Average employment per non-agricultural establishment
Economic liberalization has failed to provide secure and decent jobs to the mass of the population. Chart 5 shows that in spite of all the reforms, the number of employees per non-agricultural establishment has been coming down steadily. It was an average of 2.39 employees per establishment in the 2013 economic census, compared to 3.01 persons in the 1980 economic census. This means the vast majority of the establishments in India are in the informal sector, with neither the capital nor the technology to improve productivity.

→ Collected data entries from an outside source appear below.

-- pv_equiv track=rewrite | github.com/inergoul/boostcamp_peer_session | coding_test/pass_42577_전화번호목록/solution_jo-member.py | solution
-- ===== SOURCE A (Python) =====
-- from collections import deque
--
-- def solution(pb):
--     '''
--     전화번호 목록을 sort해준뒤 deque로 만들어준다.
--     이후 dq의 길이가 1이 되기 전까지
--     popleft를하여 길이가 짧은 순으로 문자열을 뽑아낸다음 남은 dq를 순회하며 뽑아낸 문자열이 남은 dq에 있는지 확인
--     1개가 남을때 까지 popleft하였는데 없을때는 True를 return
--     pop한
--     '''
--
--     pb.sort()
--     dq = deque(pb)
--     while len(dq)!=1:
--         w = dq.popleft()
--         for num in dq:
--             if w in num:
--                 return False
--     return True
-- ===== SOURCE B (Python) =====
-- def solution(pb):
--     pb.sort()
--     seen = set()
--     for num in pb:
--         n = len(num)
--         for i in range(n + 1):
--             for j in range(i, n + 1):
--                 if num[i:j] in seen:
--                     return False
--         seen.add(num)
--     return True
-- ===== Notes on version B (the rewrite author's own statement) =====
-- stated objective: alternative
-- what changed: A pops each sorted string and scans all later strings with 'w in num'; B makes one pass over the sorted list keeping a hash set of earlier strings and looks up each string's substrings in it, so the pairwise scan over later strings disappears (trades O(n^2) string scans for O(L^2) set lookups per string).
-- outside the precondition, e.g. on solution([]): A raises IndexError, B returns True
import Mathlib
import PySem

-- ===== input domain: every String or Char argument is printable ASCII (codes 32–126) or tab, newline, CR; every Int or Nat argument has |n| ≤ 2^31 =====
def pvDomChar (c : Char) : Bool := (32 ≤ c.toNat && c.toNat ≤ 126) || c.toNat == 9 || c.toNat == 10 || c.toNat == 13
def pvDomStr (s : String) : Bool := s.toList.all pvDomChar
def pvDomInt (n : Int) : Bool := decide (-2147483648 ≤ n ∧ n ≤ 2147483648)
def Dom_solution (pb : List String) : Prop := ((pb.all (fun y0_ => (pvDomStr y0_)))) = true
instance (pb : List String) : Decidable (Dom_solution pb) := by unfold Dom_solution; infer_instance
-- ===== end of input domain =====

-- B replaces A's pairwise scan of all later strings by one pass with a hash set: each
-- string's substrings are looked up in the set of sorted-earlier strings. Both A and B sort
-- pb in place (caller-visible mutation identical); the equivalence proved is about the return value.

-- ===== PORT A =====
-- while len(dq)!=1: w = dq.popleft(); for num in dq: if w in num: return False
-- ([] case unreachable under Pre_solution: Python raises IndexError there)
def solLoopA : List String → Bool
  | [] => true
  | w :: rest => if rest.any (fun num => PySem.Str.isIn w num) then false else solLoopA rest

def solution (pb : List String) : Bool :=
  solLoopA (PySem.List.sorted pb (fun x => x) false)

-- ===== PORT B =====
-- for i in range(n+1): for j in range(i, n+1): if num[i:j] in seen: return False
def solHasSub (seen : PySem.Set String) (num : String) : Bool :=
  (PySem.List.pyRange 0 ((PySem.Str.len num : Int) + 1) 1).any (fun i =>
    (PySem.List.pyRange i ((PySem.Str.len num : Int) + 1) 1).any (fun j =>
      PySem.Set.contains seen (PySem.Str.slice num (some i) (some j))))

def solLoopB (seen : PySem.Set String) : List String → Bool
  | [] => true
  | num :: rest =>
      if solHasSub seen num then false else solLoopB (PySem.Set.add seen num) rest

def solution_alt (pb : List String) : Bool :=
  solLoopB PySem.Set.empty (PySem.List.sorted pb (fun x => x) false)

-- ===== PRECONDITION & SPEC =====
-- Pre_ excludes only the empty list, on which A raises IndexError (popleft from empty deque).
def Pre_solution (pb : List String) : Prop := pb ≠ []
instance (pb : List String) : Decidable (Pre_solution pb) := by unfold Pre_solution; infer_instance
def pvWitness_solution : List String := ["12", "3"]

def Spec_solution (pb : List String) (out : Bool) : Prop := out = solution_alt pb
instance (pb : List String) (out : Bool) : Decidable (Spec_solution pb out) := by unfold Spec_solution; infer_instance

-- ===== CLAIM (what is proved, stated in full; the proofs are below) =====
def Claim_equal_solution : Prop := ∀ (pb : List String), Dom_solution pb → Pre_solution pb → Spec_solution pb (solution pb)

-- ===== LEMMAS AND PROOFS =====

-- A's loop accepts exactly the lists in which no element is a substring of a later one.
theorem solLoopA_true_iff (l : List String) :
    solLoopA l = true ↔ l.Pairwise (fun a b => PySem.Str.isIn a b = false) := by
  induction l with
  | nil => simp [solLoopA]
  | cons w rest ih =>
      simp only [solLoopA, List.pairwise_cons]
      by_cases h : rest.any (fun num => PySem.Str.isIn w num) = true
      · rw [if_pos h]
        constructor
        · intro hf; cases hf
        · rintro ⟨hall, -⟩
          obtain ⟨num, hmem, hin⟩ := List.any_eq_true.mp h
          rw [hall num hmem] at hin; cases hin
      · rw [if_neg h, ih]
        have h' : ∀ num ∈ rest, PySem.Str.isIn w num = false := by
          intro num hm
          by_contra hne
          exact h (List.any_eq_true.mpr ⟨num, hm, by simpa using hne⟩)
        constructor
        · intro hr; exact ⟨h', hr⟩
        · rintro ⟨-, hr⟩; exact hr

-- B's inner double loop finds a set member iff some member is a substring of num.
theorem solHasSub_true_iff (seen : PySem.Set String) (num : String) :
    solHasSub seen num = true ↔ ∃ w ∈ seen, PySem.Str.isIn w num = true := by
  unfold solHasSub
  simp only [List.any_eq_true, PySem.List.mem_pyRange_one]
  constructor
  · rintro ⟨i, ⟨hi0, hin⟩, j, ⟨hij, hjn⟩, hc⟩
    refine ⟨PySem.Str.slice num (some i) (some j), (PySem.Set.contains_iff _ _).mp hc, ?_⟩
    rw [PySem.Str.isIn_iff_infix]
    have hls : (PySem.Str.slice num (some i) (some j)).toList
        = PySem.List.slice num.toList (some i) (some j) := by
      simp [PySem.Str.toList_slice, PySem.Chars.slice_eq_listSlice]
    rw [hls, PySem.List.slice_toNat]
    · exact (List.take_prefix _ _).isInfix.trans (List.drop_suffix _ _).isInfix
    · exact hi0
    · exact le_trans hi0 hij
  · rintro ⟨w, hw, hin⟩
    rw [PySem.Str.isIn_iff_infix] at hin
    obtain ⟨s, t, hst⟩ := hin
    have hlen : s.length + w.toList.length + t.length = num.toList.length := by
      rw [← hst]; simp; omega
    have hn : (PySem.Str.len num : Int) = (num.toList.length : Int) := by
      simp [pysem]
    refine ⟨(s.length : Int), ⟨by positivity, by rw [hn]; omega⟩,
      (s.length : Int) + (w.toList.length : Int),
      ⟨by omega, by rw [hn]; omega⟩, ?_⟩
    rw [PySem.Set.contains_iff]
    have hsl : PySem.Str.slice num (some (s.length : Int))
        (some ((s.length : Int) + (w.toList.length : Int))) = w := by
      apply String.toList_inj.mp
      have hls : (PySem.Str.slice num (some (s.length : Int))
          (some ((s.length : Int) + (w.toList.length : Int)))).toList
          = PySem.List.slice num.toList (some (s.length : Int))
            (some ((s.length : Int) + (w.toList.length : Int))) := by
        simp [PySem.Str.toList_slice, PySem.Chars.slice_eq_listSlice]
      rw [hls, PySem.List.slice_natCast_add]
      have hnum : num.toList = s ++ (w.toList ++ t) := by rw [← hst]; simp
      rw [hnum, List.drop_left, List.take_left]
    rw [hsl]; exact hw

-- B's outer loop: true iff nothing in seen is a substring of any element and the list
-- itself has no earlier-substring-of-later pair.
theorem solLoopB_true_iff (l : List String) (seen : PySem.Set String) :
    solLoopB seen l = true ↔
      (∀ y ∈ l, ∀ w ∈ seen, PySem.Str.isIn w y = false) ∧
        l.Pairwise (fun a b => PySem.Str.isIn a b = false) := by
  induction l generalizing seen with
  | nil => simp [solLoopB]
  | cons num rest ih =>
      simp only [solLoopB]
      by_cases h : solHasSub seen num = true
      · rw [if_pos h]
        obtain ⟨w, hw, hin⟩ := (solHasSub_true_iff seen num).mp h
        constructor
        · intro hf; cases hf
        · rintro ⟨hall, -⟩
          rw [hall num (by simp) w hw] at hin; cases hin
      · rw [if_neg h, ih, List.pairwise_cons]
        have hnone : ∀ w ∈ seen, PySem.Str.isIn w num = false := by
          intro w hw
          by_contra hne
          exact h ((solHasSub_true_iff seen num).mpr ⟨w, hw, by simpa using hne⟩)
        constructor
        · rintro ⟨h1, h2⟩
          refine ⟨?_, ?_, h2⟩
          · intro y hy
            rcases List.mem_cons.mp hy with rfl | hy'
            · exact hnone
            · intro w hw; exact h1 y hy' w (by simp [PySem.Set.mem_add, hw])
          · intro b hb
            exact h1 b hb num (by simp [PySem.Set.mem_add])
        · rintro ⟨h1, h2, h3⟩
          refine ⟨?_, h3⟩
          intro y hy w hw
          rcases (PySem.Set.mem_add _ _ _).mp hw with hw' | rfl
          · exact h1 y (by simp [hy]) w hw'
          · exact h2 y hy

-- ===== VERDICT (by name: the statement is the Claim_ definition above) =====
theorem solution_spec : Claim_equal_solution := by
  intro pb _ _
  unfold Spec_solution solution solution_alt
  rw [Bool.eq_iff_iff, solLoopA_true_iff, solLoopB_true_iff]
  constructor
  · intro h
    refine ⟨?_, h⟩
    intro y _ w hw
    simp [PySem.Set.empty] at hw
  · rintro ⟨-, h⟩; exact h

Distribution of employment according to size of employment
Before the 1991 liberalization, 37.11% of employees used to work in establishments employing 10 or more workers. Instead of increasing, that proportion has been steadily coming down and in 2013, only 21.15% of employees worked in establishments employing 10 or more workers. Workers in small enterprises for the most part eke out a precarious existence in the informal sector with no job security and precious few benefits.
Mortality rate
And finally, surely economic liberalization should result in better care for our children. Chart 7 shows the country has made considerable progress on that front, with the under-five mortality rate coming down from 125.8 per thousand in 1990 to 47.7 per thousand in 2015. But as the chart shows, neighbouring Bangladesh and Nepal, much poorer than India, have both brought down their under-five mortality rates more than India. The chart suggests you don’t really need to be the world’s fastest-growing major economy to ensure your kids survive.